Dataset records:
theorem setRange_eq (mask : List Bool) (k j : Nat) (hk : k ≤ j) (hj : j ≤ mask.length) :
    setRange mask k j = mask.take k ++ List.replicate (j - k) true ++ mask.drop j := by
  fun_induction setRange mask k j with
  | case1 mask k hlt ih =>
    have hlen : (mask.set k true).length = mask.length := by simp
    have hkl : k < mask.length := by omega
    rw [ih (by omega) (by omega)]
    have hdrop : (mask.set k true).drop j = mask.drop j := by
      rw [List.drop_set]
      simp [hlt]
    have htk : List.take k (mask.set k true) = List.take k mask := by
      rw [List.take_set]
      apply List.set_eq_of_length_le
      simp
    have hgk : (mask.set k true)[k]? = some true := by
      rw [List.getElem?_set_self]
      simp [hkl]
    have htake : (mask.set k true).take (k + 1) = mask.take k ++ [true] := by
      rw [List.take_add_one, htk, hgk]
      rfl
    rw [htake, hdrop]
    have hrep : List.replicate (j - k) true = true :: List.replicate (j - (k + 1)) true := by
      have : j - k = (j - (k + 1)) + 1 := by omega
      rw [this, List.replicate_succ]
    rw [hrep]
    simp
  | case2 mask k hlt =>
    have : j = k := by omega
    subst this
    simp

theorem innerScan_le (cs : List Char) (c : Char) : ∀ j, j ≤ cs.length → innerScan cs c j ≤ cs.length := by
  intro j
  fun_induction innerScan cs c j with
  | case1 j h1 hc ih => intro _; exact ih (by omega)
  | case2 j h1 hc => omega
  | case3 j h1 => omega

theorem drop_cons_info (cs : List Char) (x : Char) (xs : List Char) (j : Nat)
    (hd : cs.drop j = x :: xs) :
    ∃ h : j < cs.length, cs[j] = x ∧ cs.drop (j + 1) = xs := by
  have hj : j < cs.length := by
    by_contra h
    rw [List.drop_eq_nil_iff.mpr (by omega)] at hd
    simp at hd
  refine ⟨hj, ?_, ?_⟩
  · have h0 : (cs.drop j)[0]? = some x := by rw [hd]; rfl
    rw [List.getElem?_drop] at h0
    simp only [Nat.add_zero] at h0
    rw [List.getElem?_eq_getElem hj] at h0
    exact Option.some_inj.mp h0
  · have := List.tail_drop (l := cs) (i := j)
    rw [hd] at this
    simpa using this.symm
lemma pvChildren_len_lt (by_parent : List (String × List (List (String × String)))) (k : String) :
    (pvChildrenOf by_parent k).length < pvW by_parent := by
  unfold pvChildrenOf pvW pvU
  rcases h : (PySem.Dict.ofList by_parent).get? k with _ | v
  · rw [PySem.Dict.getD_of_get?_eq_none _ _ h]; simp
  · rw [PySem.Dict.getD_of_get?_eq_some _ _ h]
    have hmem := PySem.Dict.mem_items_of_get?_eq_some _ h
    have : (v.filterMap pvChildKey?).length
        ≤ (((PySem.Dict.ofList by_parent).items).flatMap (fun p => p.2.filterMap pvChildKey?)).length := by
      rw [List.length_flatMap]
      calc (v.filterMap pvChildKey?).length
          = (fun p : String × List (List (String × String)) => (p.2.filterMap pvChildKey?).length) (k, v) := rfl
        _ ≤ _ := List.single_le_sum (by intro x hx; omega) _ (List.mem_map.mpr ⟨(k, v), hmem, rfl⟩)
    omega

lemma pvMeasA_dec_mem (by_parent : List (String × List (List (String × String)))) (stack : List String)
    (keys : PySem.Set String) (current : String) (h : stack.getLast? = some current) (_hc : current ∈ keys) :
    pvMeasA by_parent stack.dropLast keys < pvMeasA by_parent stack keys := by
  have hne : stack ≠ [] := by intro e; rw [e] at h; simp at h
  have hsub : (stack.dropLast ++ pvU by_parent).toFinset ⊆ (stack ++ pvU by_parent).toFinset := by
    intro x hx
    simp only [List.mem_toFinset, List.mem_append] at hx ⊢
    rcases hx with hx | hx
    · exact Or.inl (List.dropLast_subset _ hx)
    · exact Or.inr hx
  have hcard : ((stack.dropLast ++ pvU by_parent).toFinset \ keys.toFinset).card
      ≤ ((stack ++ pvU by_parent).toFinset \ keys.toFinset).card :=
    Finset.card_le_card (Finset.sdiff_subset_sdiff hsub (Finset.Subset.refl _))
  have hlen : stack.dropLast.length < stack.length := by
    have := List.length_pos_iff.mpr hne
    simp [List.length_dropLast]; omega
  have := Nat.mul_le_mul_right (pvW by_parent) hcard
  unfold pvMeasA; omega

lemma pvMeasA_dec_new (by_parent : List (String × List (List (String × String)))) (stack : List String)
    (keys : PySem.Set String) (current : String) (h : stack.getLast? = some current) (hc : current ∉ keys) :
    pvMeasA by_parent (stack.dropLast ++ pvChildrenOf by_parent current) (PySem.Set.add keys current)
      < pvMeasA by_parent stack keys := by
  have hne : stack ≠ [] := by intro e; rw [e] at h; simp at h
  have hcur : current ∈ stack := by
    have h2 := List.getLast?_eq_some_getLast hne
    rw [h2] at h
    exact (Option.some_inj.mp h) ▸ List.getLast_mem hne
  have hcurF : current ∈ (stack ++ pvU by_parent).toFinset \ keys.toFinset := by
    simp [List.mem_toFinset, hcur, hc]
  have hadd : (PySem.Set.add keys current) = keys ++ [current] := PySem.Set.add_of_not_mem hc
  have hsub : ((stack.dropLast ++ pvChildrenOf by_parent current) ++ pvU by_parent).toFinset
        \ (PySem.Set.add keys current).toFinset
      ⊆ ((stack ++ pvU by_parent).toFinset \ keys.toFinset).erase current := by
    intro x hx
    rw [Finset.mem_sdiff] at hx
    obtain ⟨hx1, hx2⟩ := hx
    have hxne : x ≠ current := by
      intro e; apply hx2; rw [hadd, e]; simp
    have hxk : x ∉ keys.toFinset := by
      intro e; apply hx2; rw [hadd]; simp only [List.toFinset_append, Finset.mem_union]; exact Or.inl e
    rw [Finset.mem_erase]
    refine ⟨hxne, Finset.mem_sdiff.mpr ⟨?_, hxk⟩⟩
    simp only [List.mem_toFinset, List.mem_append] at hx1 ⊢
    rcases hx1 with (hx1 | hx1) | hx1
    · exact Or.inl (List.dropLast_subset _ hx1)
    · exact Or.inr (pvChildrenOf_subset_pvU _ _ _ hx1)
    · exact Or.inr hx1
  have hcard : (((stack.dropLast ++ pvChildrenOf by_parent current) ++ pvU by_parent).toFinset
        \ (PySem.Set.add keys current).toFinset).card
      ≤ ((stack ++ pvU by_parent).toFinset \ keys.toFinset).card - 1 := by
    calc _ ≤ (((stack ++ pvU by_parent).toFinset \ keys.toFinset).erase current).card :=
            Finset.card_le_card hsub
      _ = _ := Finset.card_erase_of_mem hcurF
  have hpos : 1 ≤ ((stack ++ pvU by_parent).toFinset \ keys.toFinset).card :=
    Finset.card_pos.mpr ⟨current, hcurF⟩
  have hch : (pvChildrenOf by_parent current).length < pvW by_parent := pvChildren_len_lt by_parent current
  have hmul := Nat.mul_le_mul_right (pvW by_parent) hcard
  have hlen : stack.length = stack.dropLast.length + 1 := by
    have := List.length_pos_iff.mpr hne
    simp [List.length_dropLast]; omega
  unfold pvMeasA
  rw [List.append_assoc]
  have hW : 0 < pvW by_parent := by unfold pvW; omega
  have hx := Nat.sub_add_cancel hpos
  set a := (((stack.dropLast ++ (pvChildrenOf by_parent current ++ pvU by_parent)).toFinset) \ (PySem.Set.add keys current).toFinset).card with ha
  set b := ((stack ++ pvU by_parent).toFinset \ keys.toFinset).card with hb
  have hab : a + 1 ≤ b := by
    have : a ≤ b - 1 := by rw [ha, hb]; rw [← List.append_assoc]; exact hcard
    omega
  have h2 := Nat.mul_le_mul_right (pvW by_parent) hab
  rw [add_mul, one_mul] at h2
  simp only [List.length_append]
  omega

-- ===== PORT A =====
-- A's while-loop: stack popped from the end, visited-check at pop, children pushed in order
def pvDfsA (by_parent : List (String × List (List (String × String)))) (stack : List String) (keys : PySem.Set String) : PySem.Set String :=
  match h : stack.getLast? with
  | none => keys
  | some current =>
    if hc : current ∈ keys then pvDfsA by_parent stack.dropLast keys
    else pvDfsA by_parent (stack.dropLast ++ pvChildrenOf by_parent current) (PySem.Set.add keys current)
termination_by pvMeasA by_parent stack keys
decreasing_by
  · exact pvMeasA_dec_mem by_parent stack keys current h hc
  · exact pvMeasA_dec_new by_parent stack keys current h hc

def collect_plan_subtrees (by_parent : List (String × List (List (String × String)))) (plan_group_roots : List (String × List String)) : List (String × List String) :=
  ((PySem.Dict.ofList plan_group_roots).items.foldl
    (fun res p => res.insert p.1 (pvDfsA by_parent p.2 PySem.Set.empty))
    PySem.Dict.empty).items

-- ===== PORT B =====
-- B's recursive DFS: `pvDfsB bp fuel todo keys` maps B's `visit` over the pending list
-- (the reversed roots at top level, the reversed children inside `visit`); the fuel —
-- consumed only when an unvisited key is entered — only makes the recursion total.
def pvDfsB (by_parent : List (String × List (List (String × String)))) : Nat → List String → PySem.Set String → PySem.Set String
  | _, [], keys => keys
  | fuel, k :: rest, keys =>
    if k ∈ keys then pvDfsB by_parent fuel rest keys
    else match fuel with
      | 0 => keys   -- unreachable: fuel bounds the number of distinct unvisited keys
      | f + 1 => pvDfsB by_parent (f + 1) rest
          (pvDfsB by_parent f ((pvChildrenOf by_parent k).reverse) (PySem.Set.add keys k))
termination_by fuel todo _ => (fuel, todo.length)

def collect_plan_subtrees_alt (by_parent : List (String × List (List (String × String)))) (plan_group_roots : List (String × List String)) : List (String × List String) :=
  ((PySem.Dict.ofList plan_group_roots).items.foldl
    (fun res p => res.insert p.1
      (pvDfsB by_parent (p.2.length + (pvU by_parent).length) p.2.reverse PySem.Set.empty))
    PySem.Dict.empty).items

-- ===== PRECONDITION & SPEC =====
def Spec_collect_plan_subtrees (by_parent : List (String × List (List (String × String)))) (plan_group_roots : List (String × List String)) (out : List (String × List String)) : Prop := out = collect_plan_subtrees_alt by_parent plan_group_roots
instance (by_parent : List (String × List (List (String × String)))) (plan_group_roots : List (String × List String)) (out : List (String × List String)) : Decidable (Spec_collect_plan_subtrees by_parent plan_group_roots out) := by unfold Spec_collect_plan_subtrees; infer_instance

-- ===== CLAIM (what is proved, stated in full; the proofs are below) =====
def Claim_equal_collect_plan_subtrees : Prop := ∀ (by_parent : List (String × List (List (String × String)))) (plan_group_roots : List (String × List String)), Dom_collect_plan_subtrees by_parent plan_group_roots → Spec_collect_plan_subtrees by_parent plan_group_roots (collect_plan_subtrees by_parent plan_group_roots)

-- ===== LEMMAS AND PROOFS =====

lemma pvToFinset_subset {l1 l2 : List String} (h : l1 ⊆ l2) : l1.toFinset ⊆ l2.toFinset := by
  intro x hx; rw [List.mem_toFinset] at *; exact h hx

Activity: In the data above, find the line that contains "k hlt ih =>", then reproduce exactly every line from the first line through that line.

Answer area:
theorem setRange_eq (mask : List Bool) (k j : Nat) (hk : k ≤ j) (hj : j ≤ mask.length) :
    setRange mask k j = mask.take k ++ List.replicate (j - k) true ++ mask.drop j := by
  fun_induction setRange mask k j with
  | case1 mask k hlt ih =>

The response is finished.